MATERIAL PROVIDED —
------------

-- pv_equiv track=rewrite | github.com/DireMonarch/graph-canonical-relabel-prototyping | refiner.py | partition_by_scoped_degree
-- ===== SOURCE A (Python) =====
-- def scoped_degree(G, scope, v):
--     '''
--     Returns the degree of vertex v with respect to the verticies in scope
--
--     parameters:
--         G       the graph's adjacency matrix
--         scope   the scope of vertices with which to calculate the degree
--         v       the vertex on which we are calculating the degree
--
--     returns an integer value of the degree of v with respect to scope over graph G
--     '''
--
--     d = 0
--     for s in scope:
--         d += G[v][s]
--     return d
--
-- def partition_by_scoped_degree(G, scope, cell):
--     '''
--     splits (partitions) cell into a smaller cells, grouped by their scoped degree
--     with respect to scope, and numerically sorted by the value of their degree
--
--     parameters:
--         G       the graph's adjacency matrix
--         scope   the scope of vertices with which to calculate the degree
--         cell    the cell we are splitting
--
--     returns a list containing the new cells
--     '''
--     hash_table = {}
--     for v in cell:
--         degree = scoped_degree(G, scope, v)
--         if degree not in hash_table:
--             hash_table[degree] = []
--         hash_table[degree].append(v)
--     return [sorted(hash_table[i]) for i in sorted(hash_table.keys())]
-- ===== SOURCE B (Python) =====
-- def scoped_degree(G, scope, v):
--     d = 0
--     for s in scope:
--         d += G[v][s]
--     return d
--
-- def partition_by_scoped_degree(G, scope, cell):
--     pairs = sorted([(scoped_degree(G, scope, v), v) for v in cell])
--     cells = []
--     i = 0
--     n = len(pairs)
--     while i < n:
--         d = pairs[i][0]
--         j = i
--         while j < n and pairs[j][0] == d:
--             j += 1
--         cells.append([v for _, v in pairs[i:j]])
--         i = j
--     return cells
-- ===== Notes on version B (the rewrite author's own statement) =====
-- stated objective: alternative
-- what changed: Replaces A's degree-keyed dict of buckets with per-bucket re-sorting by one sort of (degree, vertex) pairs followed by a single contiguous grouping pass.
import Mathlib
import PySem

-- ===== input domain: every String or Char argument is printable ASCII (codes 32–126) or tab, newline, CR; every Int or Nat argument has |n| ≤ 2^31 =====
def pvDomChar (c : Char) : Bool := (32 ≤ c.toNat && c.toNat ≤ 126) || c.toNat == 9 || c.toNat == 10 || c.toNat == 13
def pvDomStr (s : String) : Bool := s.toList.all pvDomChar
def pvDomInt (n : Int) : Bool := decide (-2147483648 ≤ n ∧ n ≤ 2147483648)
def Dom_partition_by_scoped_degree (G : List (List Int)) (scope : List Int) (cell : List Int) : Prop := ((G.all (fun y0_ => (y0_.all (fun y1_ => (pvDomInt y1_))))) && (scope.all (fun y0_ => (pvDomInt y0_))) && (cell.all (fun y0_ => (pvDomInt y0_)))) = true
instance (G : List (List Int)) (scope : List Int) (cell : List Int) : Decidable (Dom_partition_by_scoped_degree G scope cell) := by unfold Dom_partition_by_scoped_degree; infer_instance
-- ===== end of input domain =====

-- B replaces A's degree-keyed dict of buckets (each re-sorted) by one sort of (degree, vertex)
-- pairs followed by a single contiguous grouping pass (objective: alternative decomposition).

-- ===== PORT A =====
-- helper scoped_degree: d = 0; for s in scope: d += G[v][s]  (indexing total under Pre_)
def scoped_degree (G : List (List Int)) (scope : List Int) (v : Int) : Int :=
  scope.foldl (fun d s => d + PySem.List.pyGetD (PySem.List.pyGetD G v []) s 0) 0

def partition_by_scoped_degree (G : List (List Int)) (scope : List Int) (cell : List Int) : List (List Int) :=
  let h := cell.foldl (fun h v => h.modify (scoped_degree G scope v) [] (fun b => b ++ [v])) PySem.Dict.empty
  (PySem.List.sorted h.keys (fun k => k)).map (fun i => PySem.List.sorted (h.getD i []) (fun x => x))

-- ===== PORT B =====
-- the scanning while-loop of Source B: emit the run of pairs sharing the head's degree, recurse on the rest
def pvGrp : List (Int × Int) → List (List Int)
  | [] => []
  | (d, v) :: rest =>
      (v :: (rest.takeWhile (fun p => p.1 == d)).map (fun p => p.2))
        :: pvGrp (rest.dropWhile (fun p => p.1 == d))
  termination_by l => l.length
  decreasing_by
    simp only [List.length_cons]
    exact Nat.lt_succ_of_le (List.length_dropWhile_le _ _)

def partition_by_scoped_degree_alt (G : List (List Int)) (scope : List Int) (cell : List Int) : List (List Int) :=
  pvGrp (PySem.List.sorted2 (cell.map (fun v => (scoped_degree G scope v, v))) (fun p => p.1) (fun p => p.2))

-- ===== PRECONDITION & SPEC =====
-- Pre_ excludes exactly the inputs on which A raises an IndexError: scope is nonempty and some
-- v in cell (or some s in scope) indexes G (or its row) out of Python's range.
def Pre_partition_by_scoped_degree (G : List (List Int)) (scope : List Int) (cell : List Int) : Prop :=
  scope = [] ∨ ∀ v ∈ cell, PySem.Raise.InRange G.length v ∧
    ∀ s ∈ scope, PySem.Raise.InRange (PySem.List.pyGetD G v []).length s
instance (G : List (List Int)) (scope : List Int) (cell : List Int) : Decidable (Pre_partition_by_scoped_degree G scope cell) := by unfold Pre_partition_by_scoped_degree; infer_instance

def pvWitness_partition_by_scoped_degree : List (List Int) × List Int × List Int :=
  ([[0, 1], [1, 0]], [0, 1], [0, 1])

def Spec_partition_by_scoped_degree (G : List (List Int)) (scope : List Int) (cell : List Int) (out : List (List Int)) : Prop := out = partition_by_scoped_degree_alt G scope cell
instance (G : List (List Int)) (scope : List Int) (cell : List Int) (out : List (List Int)) : Decidable (Spec_partition_by_scoped_degree G scope cell out) := by unfold Spec_partition_by_scoped_degree; infer_instance

-- ===== CLAIM (what is proved, stated in full; the proofs are below) =====
def Claim_equal_partition_by_scoped_degree : Prop := ∀ (G : List (List Int)) (scope : List Int) (cell : List Int), Dom_partition_by_scoped_degree G scope cell → Pre_partition_by_scoped_degree G scope cell → Spec_partition_by_scoped_degree G scope cell (partition_by_scoped_degree G scope cell)

-- ===== LEMMAS AND PROOFS =====

-- lexicographic ≤ on (degree, vertex) pairs: the order Source B's sorted() leaves the pair list in
def pvLexLe (a b : Int × Int) : Prop := a.1 < b.1 ∨ (a.1 = b.1 ∧ a.2 ≤ b.2)

-- the run heads of a pair list: the degrees Source B's outer while-loop stops at
def pvKeys : List (Int × Int) → List Int
  | [] => []
  | (d, _) :: rest => d :: pvKeys (rest.dropWhile (fun p => p.1 == d))
  termination_by l => l.length
  decreasing_by
    simp only [List.length_cons]
    exact Nat.lt_succ_of_le (List.length_dropWhile_le _ _)

theorem pvLexLe_of_true {a b : Int × Int}
    (h : (decide (a.1 < b.1) || (!decide (b.1 < a.1) && decide (a.2 < b.2))) = true) : pvLexLe a b := by
  simp only [Bool.or_eq_true, Bool.and_eq_true, Bool.not_eq_true', decide_eq_true_eq, decide_eq_false_iff_not] at h
  unfold pvLexLe; omega

theorem pvLexLe_of_false {a b : Int × Int}
    (h : (decide (a.1 < b.1) || (!decide (b.1 < a.1) && decide (a.2 < b.2))) = false) : pvLexLe b a := by
  simp only [Bool.or_eq_false_iff, Bool.and_eq_false_iff, Bool.not_eq_false', decide_eq_true_eq, decide_eq_false_iff_not] at h
  unfold pvLexLe; omega

theorem pvLexLe_trans {a b c : Int × Int} (h1 : pvLexLe a b) (h2 : pvLexLe b c) : pvLexLe a c := by
  unfold pvLexLe at *; omega

theorem pvInsert_pairwise (x : Int × Int) (ys : List (Int × Int)) (h : ys.Pairwise pvLexLe) :
    (PySem.List.insertBy (fun a b => decide (a.1 < b.1) || (!decide (b.1 < a.1) && decide (a.2 < b.2))) x ys).Pairwise pvLexLe := by
  induction ys with
  | nil => simp [PySem.List.insertBy]
  | cons y ys ih =>
    rw [List.pairwise_cons] at h
    by_cases hb : (decide (x.1 < y.1) || (!decide (y.1 < x.1) && decide (x.2 < y.2))) = true
    · simp only [PySem.List.insertBy, hb, if_pos]
      refine List.pairwise_cons.mpr ⟨?_, List.pairwise_cons.mpr h⟩
      intro z hz
      rcases List.mem_cons.mp hz with rfl | hz'
      · exact pvLexLe_of_true hb
      · exact pvLexLe_trans (pvLexLe_of_true hb) (h.1 z hz')
    · rw [Bool.not_eq_true] at hb
      simp only [PySem.List.insertBy, hb]
      simp only [Bool.false_eq_true, if_false]
      refine List.pairwise_cons.mpr ⟨?_, ih h.2⟩
      intro z hz
      rcases List.mem_cons.mp ((PySem.List.insertBy_perm _ x ys).mem_iff.mp hz) with rfl | h'
      · exact pvLexLe_of_false hb
      · exact h.1 z h'

theorem pvFold_pairwise (l : List (Int × Int)) : ∀ acc, acc.Pairwise pvLexLe →
    (l.foldl (fun acc x => PySem.List.insertBy (fun a b => decide (a.1 < b.1) || (!decide (b.1 < a.1) && decide (a.2 < b.2))) x acc) acc).Pairwise pvLexLe := by
  induction l with
  | nil => intro acc h; simpa using h
  | cons x l ih =>
    intro acc h
    simp only [List.foldl_cons]
    exact ih _ (pvInsert_pairwise x acc h)

theorem pvSorted2_pairwise (xs : List (Int × Int)) :
    (PySem.List.sorted2 xs (fun p => p.1) (fun p => p.2)).Pairwise pvLexLe := by
  have he : PySem.List.sorted2 xs (fun p => p.1) (fun p => p.2)
      = xs.foldl (fun acc x => PySem.List.insertBy (fun a b => decide (a.1 < b.1) || (!decide (b.1 < a.1) && decide (a.2 < b.2))) x acc) [] := rfl
  rw [he]
  exact pvFold_pairwise xs [] (by simp)

-- master induction: grouping a key-sorted pair list = one group per run head, each run = a filter
theorem pvMaster : ∀ (n : Nat) (l : List (Int × Int)), l.length ≤ n →
    l.Pairwise (fun a b => a.1 ≤ b.1) →
    (pvGrp l = (pvKeys l).map (fun d => (l.filter (fun p => p.1 == d)).map (fun p => p.2)))
    ∧ (∀ a, a ∈ pvKeys l ↔ a ∈ l.map (fun p => p.1))
    ∧ (pvKeys l).Pairwise (· < ·) := by
  intro n
  induction n with
  | zero =>
    intro l hl _
    have h0 : l = [] := List.eq_nil_of_length_eq_zero (Nat.le_zero.mp hl)
    subst h0; simp [pvGrp, pvKeys]
  | succ n ih =>
    intro l hl hpw
    match l with
    | [] => simp [pvGrp, pvKeys]
    | (d, v) :: rest =>
      have hq : rest.takeWhile (fun p : Int × Int => p.1 == d) ++ rest.dropWhile (fun p : Int × Int => p.1 == d) = rest :=
        List.takeWhile_append_dropWhile
      set t := rest.takeWhile (fun p : Int × Int => p.1 == d) with ht
      set r := rest.dropWhile (fun p : Int × Int => p.1 == d) with hr
      have hpc := List.pairwise_cons.mp hpw
      have hd_le : ∀ p ∈ rest, d ≤ p.1 := hpc.1
      have hrest_pw := hpc.2
      have hr_sub : r.Sublist rest := List.dropWhile_sublist _
      have hr_pw : r.Pairwise (fun a b : Int × Int => a.1 ≤ b.1) := List.Pairwise.sublist hr_sub hrest_pw
      have hr_len : r.length ≤ n :=
        le_trans (List.length_dropWhile_le _ _) (Nat.le_of_succ_le_succ (by simpa using hl))
      have hmem_t : ∀ p ∈ t, p.1 = d := by
        intro p hp
        have := List.mem_takeWhile_imp hp
        simpa using this
      have hr_gt : ∀ p ∈ r, d < p.1 := by
        cases hrc : r with
        | nil => simp
        | cons p0 r' =>
          have hhead := List.head?_dropWhile_not (fun p : Int × Int => p.1 == d) rest
          rw [← hr, hrc] at hhead
          simp only [List.head?_cons] at hhead
          have hp0 : p0.1 ≠ d := by simpa using hhead
          have hd0 : d < p0.1 :=
            lt_of_le_of_ne (hd_le p0 (hr_sub.mem (hrc ▸ List.mem_cons_self))) (Ne.symm hp0)
          intro p hp
          rcases List.mem_cons.mp hp with rfl | hp'
          · exact hd0
          · have hpw' : (p0 :: r').Pairwise (fun a b : Int × Int => a.1 ≤ b.1) := hrc ▸ hr_pw
            exact lt_of_lt_of_le hd0 ((List.pairwise_cons.mp hpw').1 p hp')
      obtain ⟨ihg, ihm, ihp⟩ := ih r hr_len hr_pw
      have hfd : ((d, v) :: rest).filter (fun p => p.1 == d) = (d, v) :: t := by
        rw [← hq]
        rw [List.filter_cons, List.filter_append]
        have h1 : t.filter (fun p : Int × Int => p.1 == d) = t :=
          List.filter_eq_self.mpr (fun p hp => by simp [hmem_t p hp])
        have h2 : r.filter (fun p : Int × Int => p.1 == d) = [] :=
          List.filter_eq_nil_iff.mpr (fun p hp => by have := hr_gt p hp; simp; omega)
        simp [h1, h2]
      refine ⟨?_, ?_, ?_⟩
      · show pvGrp ((d, v) :: rest) = _
        simp only [pvGrp, pvKeys, ← ht, ← hr, List.map_cons]
        congr 1
        · rw [hfd]; simp
        · rw [ihg]
          apply List.map_congr_left
          intro a ha
          obtain ⟨p0, hp0r, hp0a⟩ := List.mem_map.mp ((ihm a).mp ha)
          have hda : d < a := hp0a ▸ hr_gt p0 hp0r
          have hflt : ((d, v) :: rest).filter (fun p => p.1 == a) = r.filter (fun p => p.1 == a) := by
            rw [← hq, List.filter_cons, List.filter_append]
            have h1 : t.filter (fun p : Int × Int => p.1 == a) = [] :=
              List.filter_eq_nil_iff.mpr (fun p hp => by have := hmem_t p hp; simp; omega)
            have h2 : (d == a) = false := by simp; omega
            simp [h1, h2]
          rw [hflt]
      · intro a
        simp only [pvKeys, ← hr, List.mem_cons, List.map_cons]
        constructor
        · rintro (rfl | hk)
          · exact Or.inl rfl
          · obtain ⟨p0, hp0r, hp0a⟩ := List.mem_map.mp ((ihm a).mp hk)
            right
            rw [← hq, List.map_append]
            exact List.mem_append_right _ (List.mem_map.mpr ⟨p0, hp0r, hp0a⟩)
        · intro hmem
          rcases hmem with rfl | hmem
          · exact Or.inl rfl
          · rw [← hq, List.map_append] at hmem
            rcases List.mem_append.mp hmem with hmem | hmem
            · obtain ⟨p0, hp0t, hp0a⟩ := List.mem_map.mp hmem
              exact Or.inl ((hp0a ▸ hmem_t p0 hp0t).symm ▸ rfl)
            · exact Or.inr ((ihm a).mpr hmem)
      · simp only [pvKeys, ← hr]
        refine List.pairwise_cons.mpr ⟨?_, ihp⟩
        intro a ha
        obtain ⟨p0, hp0r, hp0a⟩ := List.mem_map.mp ((ihm a).mp ha)
        exact hp0a ▸ hr_gt p0 hp0r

------------

TASK STATEMENT — All lines above from the line with "def pvGrp : List" through the line with "unfold Pre_partition_by_scoped_degree; infer_instance", both included, are to be set down exactly, with nothing else.

WRITTEN RESPONSE —
def pvGrp : List (Int × Int) → List (List Int)
  | [] => []
  | (d, v) :: rest =>
      (v :: (rest.takeWhile (fun p => p.1 == d)).map (fun p => p.2))
        :: pvGrp (rest.dropWhile (fun p => p.1 == d))
  termination_by l => l.length
  decreasing_by
    simp only [List.length_cons]
    exact Nat.lt_succ_of_le (List.length_dropWhile_le _ _)

def partition_by_scoped_degree_alt (G : List (List Int)) (scope : List Int) (cell : List Int) : List (List Int) :=
  pvGrp (PySem.List.sorted2 (cell.map (fun v => (scoped_degree G scope v, v))) (fun p => p.1) (fun p => p.2))

-- ===== PRECONDITION & SPEC =====
-- Pre_ excludes exactly the inputs on which A raises an IndexError: scope is nonempty and some
-- v in cell (or some s in scope) indexes G (or its row) out of Python's range.
def Pre_partition_by_scoped_degree (G : List (List Int)) (scope : List Int) (cell : List Int) : Prop :=
  scope = [] ∨ ∀ v ∈ cell, PySem.Raise.InRange G.length v ∧
    ∀ s ∈ scope, PySem.Raise.InRange (PySem.List.pyGetD G v []).length s
instance (G : List (List Int)) (scope : List Int) (cell : List Int) : Decidable (Pre_partition_by_scoped_degree G scope cell) := by unfold Pre_partition_by_scoped_degree; infer_instance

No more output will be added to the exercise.